A bus blasts its horn and bullies us onto the shoulder. “&*@##!!”

Dr. Rawat winces. “Meddy! Just don’t look out that side!”

We’ve been bickering all morning. Dr. Rawat let it be known that he booked me for three appearances in his home city, including a talk on the theme of “teacher appreciation” at the Indore Lion’s Club. He has me in Indore for four days, when I had planned on two. I tried to use the excuse that I have nothing to wear. He suggested I wear one of his wife’s saris. “The sari,” he said when I balked, “is the most elegant dress for women.” At one point he said, “You do not dress to please yourself; you dress to please others.” You can imagine how well that went over. Poor Kirti. He wanted vanilla and he got jalapeño.

Today’s plan is to head first to Chandner for some follow-up interviews with Aishwary’s mother, and then drive, along with Aishwary’s family, to two neighboring villages where the family of Veerpal, the boy’s alleged previous personality, resides.

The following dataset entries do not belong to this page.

-- ===== LEMMAS AND PROOFS =====

-- the two Boolean position tests of B
def tripP (l : List Char) (i : Nat) : Bool :=
  l.getD i ' ' == l.getD (i + 1) ' ' && l.getD i ' ' == l.getD (i + 2) ' '
def quintP (l : List Char) (i : Nat) : Bool :=
  l.getD i ' ' == l.getD (i + 1) ' ' && l.getD i ' ' == l.getD (i + 2) ' '
    && l.getD i ' ' == l.getD (i + 3) ' ' && l.getD i ' ' == l.getD (i + 4) ' '

-- first triple position at or after i (B's find? restricted to a suffix of the range)
def firstTrip (l : List Char) (i : Nat) : Option Nat :=
  (List.range' i (l.length - 2 - i)).find? (tripP l)

-- fold of A's dict inserts over all quint positions at or after i
def quintFold (l : List Char) (d : PySem.Dict Char Bool) (i : Nat) : PySem.Dict Char Bool :=
  ((List.range' i (l.length - 4 - i)).filter (quintP l)).foldl
    (fun d j => d.insert (l.getD j ' ') true) d

lemma firstTrip_step (l : List Char) (i : Nat) :
    firstTrip l i = if i < l.length - 2 then
      (if tripP l i then some i else firstTrip l (i + 1)) else none := by
  unfold firstTrip
  split
  · have h : l.length - 2 - i = (l.length - 2 - (i + 1)) + 1 := by omega
    rw [h, List.range'_succ, List.find?_cons]
    split <;> simp_all
  · have h : l.length - 2 - i = 0 := by omega
    simp [h]

lemma firstTrip_skip1 (l : List Char) (i : Nat) (ht : tripP l i = false) :
    firstTrip l i = firstTrip l (i + 1) := by
  rw [firstTrip_step]
  by_cases h2 : i < l.length - 2
  · simp [h2, ht]
  · rw [firstTrip_step]
    have : ¬ i + 1 < l.length - 2 := by omega
    simp [h2, this]

lemma firstTrip_hit (l : List Char) (i : Nat) (h2 : i < l.length - 2)
    (ht : tripP l i = true) : firstTrip l i = some i := by
  rw [firstTrip_step]; simp [h2, ht]

lemma quintFold_step (l : List Char) (d : PySem.Dict Char Bool) (i : Nat) :
    quintFold l d i = if i < l.length - 4 then
      (if quintP l i then quintFold l (d.insert (l.getD i ' ') true) (i + 1)
       else quintFold l d (i + 1)) else d := by
  unfold quintFold
  split
  · have h : l.length - 4 - i = (l.length - 4 - (i + 1)) + 1 := by omega
    rw [h, List.range'_succ, List.filter_cons]
    split <;> simp_all
  · have h : l.length - 4 - i = 0 := by omega
    simp [h]

lemma quintFold_of_ge (l : List Char) (d : PySem.Dict Char Bool) (i : Nat)
    (h : l.length - 4 ≤ i) : quintFold l d i = d := by
  rw [quintFold_step]; simp [Nat.not_lt.mpr h]

lemma quintFold_skip_false (l : List Char) (d : PySem.Dict Char Bool) (i : Nat)
    (hq : quintP l i = false) : quintFold l d i = quintFold l d (i + 1) := by
  rw [quintFold_step]
  by_cases h4 : i < l.length - 4
  · simp [h4, hq]
  · rw [quintFold_of_ge l d (i + 1) (by omega)]
    simp [h4]

-- inside a quint starting at i, every position i+k with k ≤ 4 carries the same char
lemma quintP_char_eq (l : List Char) (i k : Nat) (hk : k ≤ 4) (hq : quintP l i = true) :
    l.getD (i + k) ' ' = l.getD i ' ' := by
  simp only [quintP, Bool.and_eq_true, beq_iff_eq] at hq
  obtain ⟨⟨⟨h1, h2⟩, h3⟩, h4⟩ := hq
  interval_cases k
  · simp
  · exact h1.symm
  · exact h2.symm
  · exact h3.symm
  · exact h4.symm

-- after recording the quint at i, scanning on from i+k (1 ≤ k ≤ 5) adds nothing new up to i+5
lemma quintFold_skip (l : List Char) (d : PySem.Dict Char Bool) (i : Nat)
    (hq : quintP l i = true) :
    ∀ k, 1 ≤ k → k ≤ 5 →
      quintFold l (d.insert (l.getD i ' ') true) (i + k)
        = quintFold l (d.insert (l.getD i ' ') true) (i + 5) := by
  intro k h1 h5
  induction hn : 5 - k generalizing k with
  | zero =>
    have : k = 5 := by omega
    subst this; rfl
  | succ n ih =>
    have hk4 : k ≤ 4 := by omega
    rw [quintFold_step]
    split
    · split
      · rw [quintP_char_eq l i k hk4 hq, PySem.Dict.insert_insert_self]
        have := ih (k + 1) (by omega) (by omega) (by omega)
        simpa [Nat.add_assoc] using this
      · have := ih (k + 1) (by omega) (by omega) (by omega)
        simpa [Nat.add_assoc] using this
    · rw [quintFold_of_ge l _ (i + 5) (by omega)]

-- a detected quint at i lets A jump from i straight to i+5
lemma quintFold_quint (l : List Char) (d : PySem.Dict Char Bool) (i : Nat)
    (hqP : quintP l i = true) (hn4 : i < l.length - 4) :
    quintFold l d i = quintFold l (d.insert (l.getD i ' ') true) (i + 5) := by
  rw [quintFold_step]
  simp only [hn4, if_true, hqP, if_true]
  exact quintFold_skip l d i hqP 1 (le_refl 1) (by omega)

-- A's quint condition at i equals quintP (given the triple)
lemma quintP_of_conds (l : List Char) (i : Nat)
    (h12 : (l.getD i ' ' == l.getD (i + 1) ' ' && l.getD i ' ' == l.getD (i + 2) ' ') = true)
    (h34 : (l.getD i ' ' == l.getD (i + 3) ' ') = true)
    (h45 : (l.getD i ' ' == l.getD (i + 4) ' ') = true) : quintP l i = true := by
  simp_all [quintP]

-- no quint can start at i, i+1 or i+2 when the triple at i fails A's quint test
lemma no_quint_in_trip_skip (l : List Char) (i : Nat)
    (h12 : (l.getD i ' ' == l.getD (i + 1) ' ' && l.getD i ' ' == l.getD (i + 2) ' ') = true)
    (hfail : ¬ ((decide ((i : Int) ≤ (l.length : Int) - 3 - 2) && (l.getD i ' ' == l.getD (i + 3) ' ')
          && (l.getD i ' ' == l.getD (i + 4) ' ')) = true)) :
    ∀ k, k ≤ 2 → i + k < l.length - 4 → quintP l (i + k) = false := by
  intro k hk hlt
  have hb : (i : Int) ≤ (l.length : Int) - 3 - 2 := by omega
  simp only [hb, decide_true, Bool.true_and, Bool.and_eq_true, beq_iff_eq, not_and] at hfail
  simp only [Bool.and_eq_true, beq_iff_eq] at h12
  obtain ⟨t1, t2⟩ := h12
  rw [Bool.eq_false_iff]
  intro hq'
  simp only [quintP, Bool.and_eq_true, beq_iff_eq] at hq'
  obtain ⟨⟨⟨q1, q2⟩, q3⟩, q4⟩ := hq'
  interval_cases k
  · exact hfail q3 q4
  · exact hfail (t1.trans q2) (t1.trans q3)
  · exact hfail (t2.trans q1) (t2.trans q2)

-- a triple at i that fails A's quint test lets A jump from i straight to i+3
lemma quintFold_skip3 (l : List Char) (d : PySem.Dict Char Bool) (i : Nat)
    (h12 : (l.getD i ' ' == l.getD (i + 1) ' ' && l.getD i ' ' == l.getD (i + 2) ' ') = true)
    (hfail : ¬ ((decide ((i : Int) ≤ (l.length : Int) - 3 - 2) && (l.getD i ' ' == l.getD (i + 3) ' ')
          && (l.getD i ' ' == l.getD (i + 4) ' ')) = true)) :
    quintFold l d i = quintFold l d (i + 3) := by
  by_cases h0 : i < l.length - 4
  · rw [quintFold_skip_false l d i (no_quint_in_trip_skip l i h12 hfail 0 (by omega) (by simpa using h0))]
    by_cases h1 : i + 1 < l.length - 4
    · rw [quintFold_skip_false l d (i + 1) (no_quint_in_trip_skip l i h12 hfail 1 (by omega) h1)]
      by_cases h2 : i + 2 < l.length - 4
      · rw [show i + 1 + 1 = i + 2 by omega,
            quintFold_skip_false l d (i + 2) (no_quint_in_trip_skip l i h12 hfail 2 (by omega) h2)]
      · rw [quintFold_of_ge l d (i + 1 + 1) (by omega), quintFold_of_ge l d (i + 3) (by omega)]
    · rw [quintFold_of_ge l d (i + 1) (by omega), quintFold_of_ge l d (i + 3) (by omega)]
  · rw [quintFold_of_ge l d i (by omega), quintFold_of_ge l d (i + 3) (by omega)]

-- triples are a prefix condition of quints
lemma tripP_of_quintP (l : List Char) (i : Nat) (ht : tripP l i = false) :
    quintP l i = false := by
  have ht' := ht
  simp only [tripP] at ht'
  simp only [quintP]
  rw [ht']
  simp

-- main invariant of A's loop
lemma loop_inv (l : List Char) (trip : String) (d : PySem.Dict Char Bool) (index : Nat) :
    find_trip_and_quints_loop l ((l.length : Int) - 3) ((l.length : Int) - 3 - 2) trip d index =
      ((if trip == "" then
          (match firstTrip l index with
           | some i => String.ofList [l.getD i ' ']
           | none => "")
        else trip),
       (quintFold l d index).keys.map (fun c => String.ofList [c])) := by
  rw [find_trip_and_quints_loop]
  split
  · rename_i h
    rw [quintFold_of_ge l d index (by omega)]
    rw [firstTrip_step]
    have h2 : ¬ index < l.length - 2 := by omega
    simp only [h2, if_false]
    split <;> simp_all
  · rename_i h
    by_cases he : (trip == "") = true
    · simp only [he, if_true]
      split
      · rename_i htrip
        have hn2 : index < l.length - 2 := by omega
        have hmk : (String.ofList [l.getD index ' '] == "") = false := by simp
        split
        · rename_i hq
          rw [loop_inv, hmk]
          simp only [Bool.and_eq_true, decide_eq_true_eq] at hq
          rw [← quintFold_quint l d index
                (quintP_of_conds l index htrip hq.1.2 hq.2) (by omega)]
          simp [firstTrip_hit l index hn2 (by simpa [tripP] using htrip)]
        · rename_i hq
          rw [loop_inv, hmk, ← quintFold_skip3 l d index htrip hq]
          simp [firstTrip_hit l index hn2 (by simpa [tripP] using htrip)]
      · rename_i htrip
        rw [loop_inv, he]
        have ht : tripP l index = false := by
          cases hx : tripP l index
          · rfl
          · exact absurd (by simpa [tripP] using hx) (by simpa using htrip)
        rw [← firstTrip_skip1 l index ht,
            ← quintFold_skip_false l d index (tripP_of_quintP l index ht)]
        simp
    · have he' : (trip == "") = false := by simpa using he
      simp only [he']
      split
      · rename_i htrip
        split
        · rename_i hq
          rw [loop_inv]
          simp only [Bool.and_eq_true, decide_eq_true_eq] at hq
          rw [← quintFold_quint l d index
                (quintP_of_conds l index htrip hq.1.2 hq.2) (by omega)]
          simp [he']
        · rename_i hq
          rw [loop_inv, ← quintFold_skip3 l d index htrip hq]
          simp [he']
      · rename_i htrip
        rw [loop_inv]
        have ht : tripP l index = false := by
          cases hx : tripP l index
          · rfl
          · exact absurd (by simpa [tripP] using hx) (by simpa using htrip)
        rw [← quintFold_skip_false l d index (tripP_of_quintP l index ht)]
        simp [he']
termination_by ((l.length : Int) - index).toNat
decreasing_by all_goals omega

As we approach Chandner, Dr. Rawat summarizes the family’s claims. The boy’s father, Munni, claims that Aishwary recognized Veerpal’s uncles and aunts when they came to Chandner, and that he could name many of the people in one of Veerpal’s photo albums. He further claims that the boy said he had three children and family members living in Kamalpur, and that his caste was Lodh, all of which are true of Veerpal. When Munni went to buy a sari as a gift for Veerpal’s widow Rani, Aishwary is said to have insisted that it be turquoise. Veerpal, Rani says, used to buy her saris in this color. Munni further reports that Aishwary was spotted hitting an electrical pole with a stick and calling it “abusive names.” Munni’s wife Ramvati says she saw Aishwary try to kiss Rani on the lips and that the boy was spotted caressing her breast.